Basic import example​
The simplest way to import data is with automatic field mapping, where Data Loader matches source file fields to table columns by name.
Data Loader supports three file formats: JSON, JSONL (JSON Lines), and CSV. The following examples show how to import each format.
- JSON
- JSONL
- CSV
Import a JSON file with automatic mapping
To import a JSON file into your table, run the following command, replacing the contents of the angle brackets as described:
java -jar scalardb-data-loader-<VERSION>.jar import \
--config scalardb.properties \
--namespace <NAMESPACE_NAME> \
--table <TABLE_NAME> \
--file <FILE_PATH>.json
This command imports the JSON file into the specified table using default settings (INSERT mode, automatic field mapping).
Example JSON file format:
[
{
"id": 1,
"name": "Product A",
"price": 100
},
{
"id": 2,
"name": "Product B",
"price": 200
}
]
Import a JSONL (JSON Lines) file with automatic mapping
To import a JSONL file into your table, run the following command, replacing the contents of the angle brackets as described:
java -jar scalardb-data-loader-<VERSION>.jar import \
--config scalardb.properties \
--namespace <NAMESPACE_NAME> \
--table <TABLE_NAME> \
--file <FILE_PATH>.jsonl \
--format JSONL
This command imports the JSONL file into the specified table using default settings (INSERT mode, automatic field mapping).
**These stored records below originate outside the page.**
-- helper(S, parts): appends parts when len(''.join(parts)) == N, then recurses on
-- every palindromic prefix S[:i+1]; the global 'result' list is modelled as the returned list.
def pdA_helper (N : Int) (S : List Char) (parts : List String) : List (List String) :=
  (if PySem.Str.len (PySem.Str.join "" parts) = N then [parts] else []) ++
  (PySem.List.pyRange 0 (S.length : Int) 1).attach.foldl
    (fun acc i =>
      if pdA_is_palindrom (PySem.List.slice S none (some (i.1 + 1))) then
        acc ++ pdA_helper N (PySem.List.slice S (some (i.1 + 1)) none)
                 (parts ++ [String.ofList (PySem.List.slice S none (some (i.1 + 1)))])
      else acc) []
termination_by S.length
decreasing_by
  have h := PySem.List.mem_pyRange_one.mp i.2
  rw [PySem.List.slice_from S (by omega)]
  simp only [List.length_drop]
  omega

def palindrome_decompositions (input : String) : List (List String) :=
  pdA_helper (PySem.Str.len input) input.toList []

-- ===== PORT B =====
-- inner loop: for j in range(i, n): compute the palindrome-DP bit p from the previous row,
-- append it to row, and when p holds extend every decomposition of input[j+1:].
-- (All pyGetD accesses are in range whenever Python's are, so the defaults are inert.)
def pdB_inner (s : List Char) (n : Nat) (prev : List Bool)
    (decs : List (List (List String))) (i : Nat) : List Bool × List (List String) :=
  (PySem.List.pyRange (i : Int) (n : Int) 1).foldl
    (fun st j =>
      let p := (PySem.List.pyGetD s (i : Int) ' ' == PySem.List.pyGetD s j ' ') &&
               (decide (j - (i : Int) < 2) || PySem.List.pyGetD prev (j - (i : Int) - 2) false)
      let row := st.1 ++ [p]
      if p then
        (row, st.2 ++ (PySem.List.pyGetD decs ((n : Int) - j - 1) []).map
                (fun rest => String.ofList (PySem.List.slice s (some (i : Int)) (some (j + 1))) :: rest))
      else (row, st.2)) ([], [])

-- outer loop 'for i in range(n-1, -1, -1)' as recursion on the count k of processed rows (i = n-1-k);
-- state = (prev row, decs list); each step appends the new suffix-decomposition list.
def pdB_loop (s : List Char) (n : Nat) : Nat → List Bool × List (List (List String))
  | 0 => ([], [[[]]])
  | k + 1 =>
      let st := pdB_loop s n k
      let r := pdB_inner s n st.1 st.2 (n - (k + 1))
      (r.1, st.2 ++ [r.2])

def palindrome_decompositions_alt (input : String) : List (List String) :=
  PySem.List.pyGetD (pdB_loop input.toList input.toList.length input.toList.length).2
    (input.toList.length : Int) []

-- ===== PRECONDITION & SPEC =====
def Spec_palindrome_decompositions (input : String) (out : List (List String)) : Prop := out = palindrome_decompositions_alt input
instance (input : String) (out : List (List String)) : Decidable (Spec_palindrome_decompositions input out) := by unfold Spec_palindrome_decompositions; infer_instance

-- ===== CLAIM (what is proved, stated in full; the proofs are below) =====
def Claim_equal_palindrome_decompositions : Prop := ∀ (input : String), Dom_palindrome_decompositions input → Spec_palindrome_decompositions input (palindrome_decompositions input)

-- ===== LEMMAS AND PROOFS =====

-- `l == l.reverse`, the common palindrome test of both sides
def palB (l : List Char) : Bool := l == l.reverse

-- reference value: all palindromic decompositions of S, ordered by first-piece length
def decsSpec (S : List Char) : List (List String) :=
  (if S.length = 0 then [[]] else []) ++
  (List.range S.length).attach.flatMap (fun i =>
    if palB (S.take (i.1 + 1)) then
      (decsSpec (S.drop (i.1 + 1))).map (fun r => String.ofList (S.take (i.1 + 1)) :: r)
    else [])
termination_by S.length
decreasing_by
  have h := List.mem_range.mp i.2
  simp only [List.length_drop]
  omega

lemma attach_flatMap {α β : Type} (xs : List α) (h : α → List β) :
    xs.attach.flatMap (fun i => h i.1) = xs.flatMap h := by
  conv_rhs => rw [← List.attach_map_subtype_val xs]
  rw [List.flatMap_map]

lemma decsSpec_nil : decsSpec [] = [[]] := by
  rw [decsSpec]; simp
Example JSONL file format:
{"id": 1, "name": "Product A", "price": 100}
{"id": 2, "name": "Product B", "price": 200}
Import a CSV file with automatic mapping
To import a CSV file into your table, run the following command, replacing the contents of the angle brackets as described:
java -jar scalardb-data-loader-<VERSION>.jar import \
--config scalardb.properties \
--namespace <NAMESPACE_NAME> \
--table <TABLE_NAME> \
--file <FILE_PATH>.csv \
--format CSV
This command imports the CSV file into the specified table using default settings (INSERT mode, automatic field mapping).
Example CSV file format:
id,name,price
1,Product A,100
2,Product B,200
The CSV file must include a header row with column names that match your table columns. If your CSV file doesn't have a header row, use the --header
flag to specify column names.
Common import scenarios​
This section describes common import scenarios.
Update existing records instead of inserting new ones​
To update existing records instead of inserting new ones, run the following command, replacing the contents of the angle brackets as described:
java -jar scalardb-data-loader-<VERSION>.jar import \
--config scalardb.properties \
--namespace <NAMESPACE_NAME> \
--table <TABLE_NAME> \
--file <FILE_PATH>.json \
--import-mode UPDATE
Import with custom field mapping using a control file​
If your source file fields don't match your table column names, you can use a control file to define custom mapping rules. For details on creating control files and mapping configurations, see Custom data mapping.
To import with custom field mapping using a control file, run the following command, replacing the contents of the angle brackets as described:
java -jar scalardb-data-loader-<VERSION>.jar import \
--config scalardb.properties \
--file <FILE>.json \
--control-file <CONTROL_FILE>.json
Import CSV data with a custom delimiter​
To import CSV data with a custom delimiter, run the following command, replacing the contents of the angle brackets as described
java -jar scalardb-data-loader-<VERSION>.jar import \
--config scalardb.properties \
--namespace <NAMESPACE_NAME> \
--table <TABLE_NAME> \
--file <FILE_PATH>.csv \
--format CSV \
--delimiter ";"
Configuring your import​
For more control over the import process, you can configure various options:
Import modes​
Choose the appropriate import mode based on your use case:
- INSERT (default): Insert new records only. Fails if data already exists based on partition and clustering keys.
- UPDATE: Update existing records only. Fails if data doesn't exist.
- UPSERT: Insert new records or update existing ones based on partition and clustering keys.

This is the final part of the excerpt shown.